NodeView(('LD93XCQ5OS', 'ZV29NBKL64', 'CBYHJPXKEF', 'GFEJQT1UT3', 'ARJEENQ08A', 'JBT7NVJXW5', 'PE1P3YDXL5', 'BYMXLVBB2E', 'EXR76ODCYA', 'Q54BXC0AKM'))

Create random graph and write it to the disk:

In [11]:
#| export
def create_and_save_random_graph(generator:callable,
                                 label:str,
                                 path_to:str|Path,
                                 obfuscate:bool=True,
                                 **kwargs):
    """
    Creates a random graph and saves it to path_to.

    Args:
        generator (callable): networkx's random graph generator
        obfuscate (bool, optional): if true, obfuscates node names. Defaults to True.
        path_to (str|Path, optional): path to save the graph.
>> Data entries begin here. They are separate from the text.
-- pv_equiv track=rewrite | github.com/syedfquadri/AdventOfCoding2022 | day6.py | sub_Routine
-- ===== SOURCE A (Python) =====
-- def sub_Routine(f):
--     a = 0
--     b = []
--     for idx, j in enumerate(f):
--         if len(b)==14 and idx!=0:
--             if len(set(b))==len(b):
--                 return idx
--             else:
--                 del b[0]
--                 b.append(j)
--         else:
--             b.append(j)
--     return idx
-- ===== SOURCE B (Python) =====
-- def sub_Routine(f):
--     # One-pass two-pointer scan: `last` maps each character to its most recent
--     # index, `left` is the start of the current duplicate-free window.
--     last = {}
--     left = 0
--     for r, c in enumerate(f):
--         if c in last and last[c] >= left:
--             left = last[c] + 1
--         last[c] = r
--         if r - left >= 13:
--             return r + 1
--     return r  # no marker: index of the last character scanned
-- ===== Notes on version B (the rewrite author's own statement) =====
-- stated objective: faster
-- what changed: Replaces A's sliding 14-char buffer that is rebuilt and dedup-checked with set() at every position by a one-pass two-pointer scan that keeps each character's last index in a dict and maintains the start of the longest duplicate-free window; Pre_ excludes only the empty string, on which both programs raise UnboundLocalError.
-- intended difference: On strings whose only duplicate-free 14-character window is the final one, A returns len(f)-1 because it tests each window one position late and never examines the window ending at the last character, while B returns len(f), the intended position of the first marker. — e.g. on sub_Routine("abcdefghijklmn"): A returns 13, B returns 14
import Mathlib
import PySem

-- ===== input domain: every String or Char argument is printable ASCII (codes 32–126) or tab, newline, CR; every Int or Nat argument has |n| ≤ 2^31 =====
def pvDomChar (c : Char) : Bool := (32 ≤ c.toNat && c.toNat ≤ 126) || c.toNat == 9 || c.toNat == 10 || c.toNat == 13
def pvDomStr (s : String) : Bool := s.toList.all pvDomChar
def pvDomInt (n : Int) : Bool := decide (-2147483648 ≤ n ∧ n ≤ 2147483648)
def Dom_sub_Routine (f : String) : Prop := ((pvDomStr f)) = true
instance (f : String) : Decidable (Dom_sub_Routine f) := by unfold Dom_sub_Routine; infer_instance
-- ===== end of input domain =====

-- B replaces A's sliding 14-char buffer rebuilt with set() at every step by a one-pass
-- two-pointer scan keeping each char's last index in a dict; on the stated D_ corner
-- (first marker window ends at the last character) B returns the marker A misses.

-- ===== PORT A =====
-- literal port of A: buffer b, counter idx; 'return idx' after the loop is the last
-- enumerate index, i.e. the counter minus one (on "" Python raises UnboundLocalError,
-- excluded by Pre_).
def pvAGo (idx : Int) (l : List Char) (b : List Char) : Int :=
  match l with
  | [] => idx - 1
  | j :: rest =>
    if b.length = 14 ∧ idx ≠ 0 then
      if (PySem.Set.ofList b).length = b.length then idx
      else pvAGo (idx + 1) rest (b.drop 1 ++ [j])
    else pvAGo (idx + 1) rest (b ++ [j])

def sub_Routine (f : String) : Int := pvAGo 0 f.toList []

-- ===== PORT B =====
-- literal port of Source B: last : char -> last index, left pointer, r counter;
-- 'return r' after the loop is the last enumerate index, i.e. the counter minus one
-- (on "" Python raises UnboundLocalError, excluded by Pre_).
def pvBGo (d : PySem.Dict Char Int) (left : Int) (r : Int) (l : List Char) : Int :=
  match l with
  | [] => r - 1
  | c :: rest =>
    let left' := match d.get? c with
      | some p => if left ≤ p then p + 1 else left
      | none => left
    let d' := d.insert c r
    if r - left' ≥ 13 then r + 1
    else pvBGo d' left' (r + 1) rest

def sub_Routine_alt (f : String) : Int :=
  pvBGo PySem.Dict.empty 0 0 f.toList

-- ===== PRECONDITION & SPEC =====
-- Pre_ excludes only the empty string, on which both A and B raise UnboundLocalError.
def Pre_sub_Routine (f : String) : Prop := f ≠ ""
instance (f : String) : Decidable (Pre_sub_Routine f) := by unfold Pre_sub_Routine; infer_instance
def pvWitness_sub_Routine : String := "abcdefghijklmnop"

-- On strings whose only duplicate-free 14-character window is the final one, A returns
-- len(f)-1 (it tests each window one position late and never examines the window ending
-- at the last character), while B returns len(f), the intended position of the first marker.
def D_sub_Routine (f : String) : Prop :=
  ((f.toList.drop (f.toList.length - 14)).take 14).Nodup ∧ 14 ≤ f.toList.length ∧
  ∀ e < f.toList.length, 14 ≤ e → ¬ ((f.toList.take e).drop (e - 14)).Nodup
instance (f : String) : Decidable (D_sub_Routine f) := by unfold D_sub_Routine; infer_instance

def Spec_sub_Routine (f : String) (out : Int) : Prop := ¬ D_sub_Routine f → out = sub_Routine_alt f
instance (f : String) (out : Int) : Decidable (Spec_sub_Routine f out) := by unfold Spec_sub_Routine; infer_instance

def pvDiffWitness_sub_Routine : String := "abcdefghijklmn"
def pvDiffWitnessOut_sub_Routine : Int × Int := (13, 14)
Defaults to None.
    
    Example:
        >>> create_random_graph_and_save(nx.erdos_renyi_graph, n=10, p=0.6, directed=False, path_to=path_data / 'synthetic' / '1.csv')
    """

    G = create_random_graph(generator=generator, obfuscate=obfuscate, **kwargs)
    edges = G.edges()
    with open(path_to, 'w', newline='') as csvfile:
        writer = csv.writer(csvfile, delimiter=' ')
        for edge in edges:
            writer.writerow([edge[0], edge[1], label])

Create three layers. For experiments with CmmD algorithm we need at least several hundreds of nodes to see the difference in the clustering with a variety of $\gamma$ values:

In [12]:
path_dir_to = path_data / 'synthetic'
path_dir_to.mkdir(exist_ok=True)

In [13]:
n, p, label = 300, 0.6, "first"
create_and_save_random_graph(nx.erdos_renyi_graph, label, path_dir_to / '1.csv', n=n, p=p)

n, p, label = 500, 0.4, "second"
create_and_save_random_graph(nx.erdos_renyi_graph, label, path_dir_to / '2.csv', n=n, p=p)

n, p, label = 400, 0.7, "third"
create_and_save_random_graph(nx.erdos_renyi_graph, label, path_dir_to / '3.csv', n=n, p=p)

The method above generates obfuscated graph with node labels different from layer to layer. However, for multilayer community analysis we need that at least some nodes share labels among layers.